(Dataset items)
-- pv_equiv track=rewrite | github.com/ByPineda/KNN-HEOM | kmeans.py | promedio_atributo_categorico
-- ===== SOURCE A (Python) =====
-- def promedio_atributo_categorico(categorias):
--     moda_categoria = {}
--     for categoria in categorias:
--         valor_categoria = categoria
--         if valor_categoria in moda_categoria:
--             moda_categoria[valor_categoria] += 1
--         else:
--             moda_categoria[valor_categoria] = 1
--     moda = sorted(moda_categoria.items(), key=lambda x: x[1], reverse=True)
--     return moda[0][0]
-- ===== SOURCE B (Python) =====
-- def promedio_atributo_categorico(categorias):
--     mejor = categorias[0]
--     mejor_cuenta = 0
--     for categoria in categorias:
--         cuenta = categorias.count(categoria)
--         if cuenta > mejor_cuenta:
--             mejor = categoria
--             mejor_cuenta = cuenta
--     return mejor
-- ===== Notes on version B (the rewrite author's own statement) =====
-- stated objective: simpler
-- what changed: Replaced the frequency dict plus stable reverse-sort with a single scan that keeps the first category whose occurrence count strictly exceeds the best so far (recomputed with list.count), matching A's first-occurrence tie-break with no table and no sort.
import Mathlib
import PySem

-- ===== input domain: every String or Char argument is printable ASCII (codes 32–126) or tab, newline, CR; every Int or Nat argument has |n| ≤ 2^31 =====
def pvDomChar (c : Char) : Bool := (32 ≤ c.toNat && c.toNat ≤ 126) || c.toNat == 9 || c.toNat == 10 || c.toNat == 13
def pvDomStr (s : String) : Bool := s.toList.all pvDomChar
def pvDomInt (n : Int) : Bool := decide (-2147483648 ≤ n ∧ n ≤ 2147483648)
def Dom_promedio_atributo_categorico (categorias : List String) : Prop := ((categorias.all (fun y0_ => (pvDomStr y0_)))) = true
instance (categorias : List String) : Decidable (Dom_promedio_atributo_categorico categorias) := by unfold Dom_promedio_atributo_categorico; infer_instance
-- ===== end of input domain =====

-- B replaces A's frequency dict + stable reverse sort with a single scan keeping the
-- first category whose count strictly exceeds the best so far (simpler: no table, no sort).

-- ===== PORT A =====
def promedio_atributo_categorico (categorias : List String) : String :=
  -- moda_categoria = {}; for categoria in categorias: count it
  let moda_categoria : PySem.Dict String Int :=
    categorias.foldl (fun d categoria =>
      if d.contains categoria then d.insert categoria (d.getD categoria 0 + 1)
      else d.insert categoria 1) PySem.Dict.empty
  -- moda = sorted(moda_categoria.items(), key=lambda x: x[1], reverse=True)
  let moda := PySem.List.sorted moda_categoria.items (fun x => x.2) true
  -- return moda[0][0]  (IndexError on empty input: excluded by Pre_)
  match PySem.List.pyGet? moda 0 with
  | some p => p.1
  | none => ""

-- ===== PORT B =====
def promedio_atributo_categorico_alt (categorias : List String) : String :=
  -- mejor = categorias[0]  (IndexError on empty input: excluded by Pre_)
  match PySem.List.pyGet? categorias 0 with
  | none => ""
  | some mejor0 =>
    (categorias.foldl (fun (st : String × Int) categoria =>
        let cuenta : Int := (PySem.List.count categorias categoria : Int)
        if st.2 < cuenta then (categoria, cuenta) else st) (mejor0, 0)).1

-- ===== PRECONDITION & SPEC =====
-- Pre_ excludes only the empty list, on which both Pythons raise IndexError.
def Pre_promedio_atributo_categorico (categorias : List String) : Prop := categorias ≠ []
instance (categorias : List String) : Decidable (Pre_promedio_atributo_categorico categorias) := by
  unfold Pre_promedio_atributo_categorico; infer_instance
def pvWitness_promedio_atributo_categorico : List String := ["a", "b", "a"]

def Spec_promedio_atributo_categorico (categorias : List String) (out : String) : Prop :=
  out = promedio_atributo_categorico_alt categorias
instance (categorias : List String) (out : String) : Decidable (Spec_promedio_atributo_categorico categorias out) := by
  unfold Spec_promedio_atributo_categorico; infer_instance

-- ===== CLAIM (what is proved, stated in full; the proofs are below) =====
def Claim_equal_promedio_atributo_categorico : Prop := ∀ (categorias : List String), Dom_promedio_atributo_categorico categorias → Pre_promedio_atributo_categorico categorias → Spec_promedio_atributo_categorico categorias (promedio_atributo_categorico categorias)

-- ===== LEMMAS AND PROOFS =====

-- first-max step over strings, relative to a fixed count function
def pvStepK (cnt : String → Int) (m k : String) : String := if cnt m < cnt k then k else m

-- ordered dedup relative to an accumulator of already-seen elements
def pvDed (l seen : List String) : List String :=
  match l with
  | [] => []
  | k :: l' => if seen.contains k then pvDed l' seen else k :: pvDed l' (k :: seen)

theorem pvDed_congr (l : List String) : ∀ s1 s2, (∀ k, k ∈ s1 ↔ k ∈ s2) → pvDed l s1 = pvDed l s2 := by
  induction l with
  | nil => intro _ _ _; rfl
  | cons k l' ih =>
    intro s1 s2 h
    simp only [pvDed, List.contains_eq_mem, decide_eq_true_eq]
    by_cases hk : k ∈ s1
    · rw [if_pos (by simpa using hk), if_pos (by simpa [← h k] using hk)]
      exact ih s1 s2 h
    · rw [if_neg (by simpa using hk), if_neg (by simpa [← h k] using hk)]
      refine congrArg _ (ih _ _ ?_)
      intro j; simp [h j]

theorem pvOfList_eq (l : List String) : ∀ s : List String,
    l.foldl PySem.Set.add s = s ++ pvDed l s := by
  induction l with
  | nil => intro s; simp [pvDed]
  | cons k l' ih =>
    intro s
    simp only [List.foldl_cons, pvDed]
    by_cases hk : k ∈ s
    · rw [PySem.Set.add_of_mem hk, if_pos (by simpa using hk)]
      exact ih s
    · rw [PySem.Set.add_of_not_mem hk, if_neg (by simpa using hk), ih (s ++ [k])]
      rw [pvDed_congr l' (s ++ [k]) (k :: s) (by intro j; simp; tauto)]
      simp

theorem pvStepK_le_left (cnt : String → Int) (m k : String) : cnt m ≤ cnt (pvStepK cnt m k) := by
  unfold pvStepK; split_ifs with h <;> omega

theorem pvStepK_le_right (cnt : String → Int) (m k : String) : cnt k ≤ cnt (pvStepK cnt m k) := by
  unfold pvStepK; split_ifs with h <;> omega

-- folding the first-max step ignores elements already seen with count ≤ current best
theorem pvDed_fold (cnt : String → Int) (l : List String) : ∀ (seen : List String) (m : String),
    (∀ k ∈ seen, cnt k ≤ cnt m) →
    l.foldl (pvStepK cnt) m = (pvDed l seen).foldl (pvStepK cnt) m := by
  induction l with
  | nil => intro _ _ _; rfl
  | cons k l' ih =>
    intro seen m hseen
    simp only [List.foldl_cons, pvDed]
    by_cases hk : k ∈ seen
    · rw [if_pos (by simpa using hk)]
      have : pvStepK cnt m k = m := by
        unfold pvStepK; rw [if_neg (by have := hseen k hk; omega)]
      rw [this]; exact ih seen m hseen
    · rw [if_neg (by simpa using hk)]
      simp only [List.foldl_cons]
      refine ih (k :: seen) (pvStepK cnt m k) ?_
      intro j hj
      rcases List.mem_cons.mp hj with rfl | hj
      · exact pvStepK_le_right cnt m j
      · exact le_trans (hseen j hj) (pvStepK_le_left cnt m k)

-- the head of the descending stable insertion sort is the first-max fold
theorem pvHead_insertBy (l : List (String × Int)) : ∀ (m : String × Int) (t : List (String × Int)),
    ∃ t', l.foldl (fun acc x =>
        PySem.List.insertBy (fun a b => decide ((fun x : String × Int => x.2) b < (fun x : String × Int => x.2) a)) x acc) (m :: t)
      = (l.foldl (fun m x => if m.2 < x.2 then x else m) m) :: t' := by
  induction l with
  | nil => intro m t; exact ⟨t, rfl⟩
  | cons x l' ih =>
    intro m t
    simp only [List.foldl_cons]
    by_cases h : m.2 < x.2
    · have : PySem.List.insertBy (fun a b => decide ((fun x : String × Int => x.2) b < (fun x : String × Int => x.2) a)) x (m :: t)
          = x :: m :: t := by
        simp [PySem.List.insertBy, h]
      rw [this, if_pos h]; exact ih x (m :: t)
    · have : PySem.List.insertBy (fun a b => decide ((fun x : String × Int => x.2) b < (fun x : String × Int => x.2) a)) x (m :: t)
          = m :: PySem.List.insertBy (fun a b => decide ((fun x : String × Int => x.2) b < (fun x : String × Int => x.2) a)) x t := by
        simp [PySem.List.insertBy, h]
      rw [this, if_neg h]; exact ih m _
  
-- folding the pair step over the (k, cnt k) image is the string fold
theorem pvMap_fold (cnt : String → Int) (L : List String) : ∀ m : String,
    (L.map (fun k => (k, cnt k))).foldl (fun m x => if m.2 < x.2 then x else m) (m, cnt m)
      = (L.foldl (pvStepK cnt) m, cnt (L.foldl (pvStepK cnt) m)) := by
  induction L with
  | nil => intro m; rfl
  | cons k L' ih =>
    intro m
    simp only [List.map_cons, List.foldl_cons]
    by_cases h : cnt m < cnt k
    · have h2 : pvStepK cnt m k = k := by unfold pvStepK; rw [if_pos h]
      rw [if_pos h, h2]; exact ih k
    · have h2 : pvStepK cnt m k = m := by unfold pvStepK; rw [if_neg h]
      rw [if_neg h, h2]; exact ih m

-- folding B's pair step (which carries the count) is the string fold
theorem pvPair_fold (cnt : String → Int) (L : List String) : ∀ m : String,
    L.foldl (fun (st : String × Int) k => if st.2 < cnt k then (k, cnt k) else st) (m, cnt m)
      = (L.foldl (pvStepK cnt) m, cnt (L.foldl (pvStepK cnt) m)) := by
  induction L with
  | nil => intro m; rfl
  | cons k L' ih =>
    intro m
    simp only [List.foldl_cons]
    by_cases h : cnt m < cnt k
    · have h2 : pvStepK cnt m k = k := by unfold pvStepK; rw [if_pos h]
      rw [if_pos h, h2]; exact ih k
    · have h2 : pvStepK cnt m k = m := by unfold pvStepK; rw [if_neg h]
      rw [if_neg h, h2]; exact ih m

-- A's counting loop is the Counter
theorem pvA_dict (xs : List String) :
    xs.foldl (fun d categoria =>
      if d.contains categoria then d.insert categoria (d.getD categoria 0 + 1)
      else d.insert categoria 1) PySem.Dict.empty = PySem.Dict.counter xs := by
  rw [← PySem.Dict.foldl_insert_getD_add_one_eq_counter]
  have hf : (fun (d : PySem.Dict String Int) categoria =>
      if d.contains categoria then d.insert categoria (d.getD categoria 0 + 1)
      else d.insert categoria 1)
      = (fun (d : PySem.Dict String Int) x => d.insert x (d.getD x 0 + 1)) := by
    funext d x
    by_cases h : d.contains x
    · rw [if_pos h]
    · rw [if_neg h, PySem.Dict.getD_of_not_contains d (0 : Int) (by simpa using h)]
      norm_num
  rw [hf]

-- ===== VERDICT (by name: the statement is the Claim_ definition above) =====
theorem promedio_atributo_categorico_spec : Claim_equal_promedio_atributo_categorico := by
  intro categorias _ hpre
  unfold Spec_promedio_atributo_categorico
  obtain ⟨x0, rest, rfl⟩ : ∃ x0 rest, categorias = x0 :: rest := by
    cases categorias with
    | nil => exact absurd rfl hpre
    | cons a b => exact ⟨a, b, rfl⟩
  set cnt : String → Int := fun k => ((PySem.List.count (x0 :: rest) k : Nat) : Int) with hcnt
  have hget : PySem.List.pyGet? (x0 :: rest) (0 : Int) = some x0 := by
    simp [PySem.List.pyGet?, PySem.List.pyIdx?]
  have hcx0 : (0 : Int) < cnt x0 := by
    simp only [hcnt, PySem.List.count_eq]
    have h1 : 0 < List.count x0 (x0 :: rest) := by
      have := List.count_cons_self (a := x0) (l := rest)
      omega
    exact_mod_cast h1
  -- B side
  have hB : promedio_atributo_categorico_alt (x0 :: rest) = rest.foldl (pvStepK cnt) x0 := by
    unfold promedio_atributo_categorico_alt
    rw [hget]
    show (List.foldl (fun (st : String × Int) k => if st.2 < cnt k then (k, cnt k) else st)
        (x0, 0) (x0 :: rest)).1 = _
    rw [List.foldl_cons]
    show (List.foldl (fun (st : String × Int) k => if st.2 < cnt k then (k, cnt k) else st)
        (if (0 : Int) < cnt x0 then (x0, cnt x0) else (x0, 0)) rest).1 = _
    rw [if_pos hcx0, pvPair_fold cnt rest x0]
  -- A side
  have hA : promedio_atributo_categorico (x0 :: rest) = (pvDed rest [x0]).foldl (pvStepK cnt) x0 := by
    have hS : PySem.Set.ofList (x0 :: rest) = x0 :: pvDed rest [x0] := by
      rw [PySem.Set.ofList_eq_foldl]
      simp only [List.foldl_cons]
      have hadd : PySem.Set.add ([] : List String) x0 = [x0] := by
        rw [PySem.Set.add_of_not_mem (by simp)]; rfl
      rw [hadd, pvOfList_eq rest [x0]]
      simp
    have hmapfn : (fun k : String => (k, ((List.count k (x0 :: rest) : Nat) : Int)))
        = (fun k => (k, cnt k)) := by
      funext k
      simp [hcnt, PySem.List.count_eq]
    simp only [promedio_atributo_categorico]
    rw [pvA_dict, PySem.Dict.items_counter, hmapfn, hS, List.map_cons,
      PySem.List.sorted_rev_eq_foldl_insertBy, List.foldl_cons]
    have hins : PySem.List.insertBy (fun a b => decide ((fun x : String × Int => x.2) b < (fun x : String × Int => x.2) a)) (x0, cnt x0) ([] : List (String × Int)) = [(x0, cnt x0)] := by
      simp [PySem.List.insertBy]
    rw [hins]
    obtain ⟨t', ht'⟩ := pvHead_insertBy ((pvDed rest [x0]).map (fun k => (k, cnt k))) (x0, cnt x0) []
    rw [ht', pvMap_fold cnt (pvDed rest [x0]) x0]
    simp [PySem.List.pyGet?, PySem.List.pyIdx?]
  rw [hA, hB]
  exact (pvDed_fold cnt rest [x0] x0 (by intro k hk; simp at hk; subst hk; exact le_refl _)).symm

- _TASK GOAL_
What you should output is every line of the records above, from the first through the line containing "-- B replaces", unchanged.

- _TASK SOLUTION_
-- pv_equiv track=rewrite | github.com/ByPineda/KNN-HEOM | kmeans.py | promedio_atributo_categorico
-- ===== SOURCE A (Python) =====
-- def promedio_atributo_categorico(categorias):
--     moda_categoria = {}
--     for categoria in categorias:
--         valor_categoria = categoria
--         if valor_categoria in moda_categoria:
--             moda_categoria[valor_categoria] += 1
--         else:
--             moda_categoria[valor_categoria] = 1
--     moda = sorted(moda_categoria.items(), key=lambda x: x[1], reverse=True)
--     return moda[0][0]
-- ===== SOURCE B (Python) =====
-- def promedio_atributo_categorico(categorias):
--     mejor = categorias[0]
--     mejor_cuenta = 0
--     for categoria in categorias:
--         cuenta = categorias.count(categoria)
--         if cuenta > mejor_cuenta:
--             mejor = categoria
--             mejor_cuenta = cuenta
--     return mejor
-- ===== Notes on version B (the rewrite author's own statement) =====
-- stated objective: simpler
-- what changed: Replaced the frequency dict plus stable reverse-sort with a single scan that keeps the first category whose occurrence count strictly exceeds the best so far (recomputed with list.count), matching A's first-occurrence tie-break with no table and no sort.
import Mathlib
import PySem

-- ===== input domain: every String or Char argument is printable ASCII (codes 32–126) or tab, newline, CR; every Int or Nat argument has |n| ≤ 2^31 =====
def pvDomChar (c : Char) : Bool := (32 ≤ c.toNat && c.toNat ≤ 126) || c.toNat == 9 || c.toNat == 10 || c.toNat == 13
def pvDomStr (s : String) : Bool := s.toList.all pvDomChar
def pvDomInt (n : Int) : Bool := decide (-2147483648 ≤ n ∧ n ≤ 2147483648)
def Dom_promedio_atributo_categorico (categorias : List String) : Prop := ((categorias.all (fun y0_ => (pvDomStr y0_)))) = true
instance (categorias : List String) : Decidable (Dom_promedio_atributo_categorico categorias) := by unfold Dom_promedio_atributo_categorico; infer_instance
-- ===== end of input domain =====

-- B replaces A's frequency dict + stable reverse sort with a single scan keeping the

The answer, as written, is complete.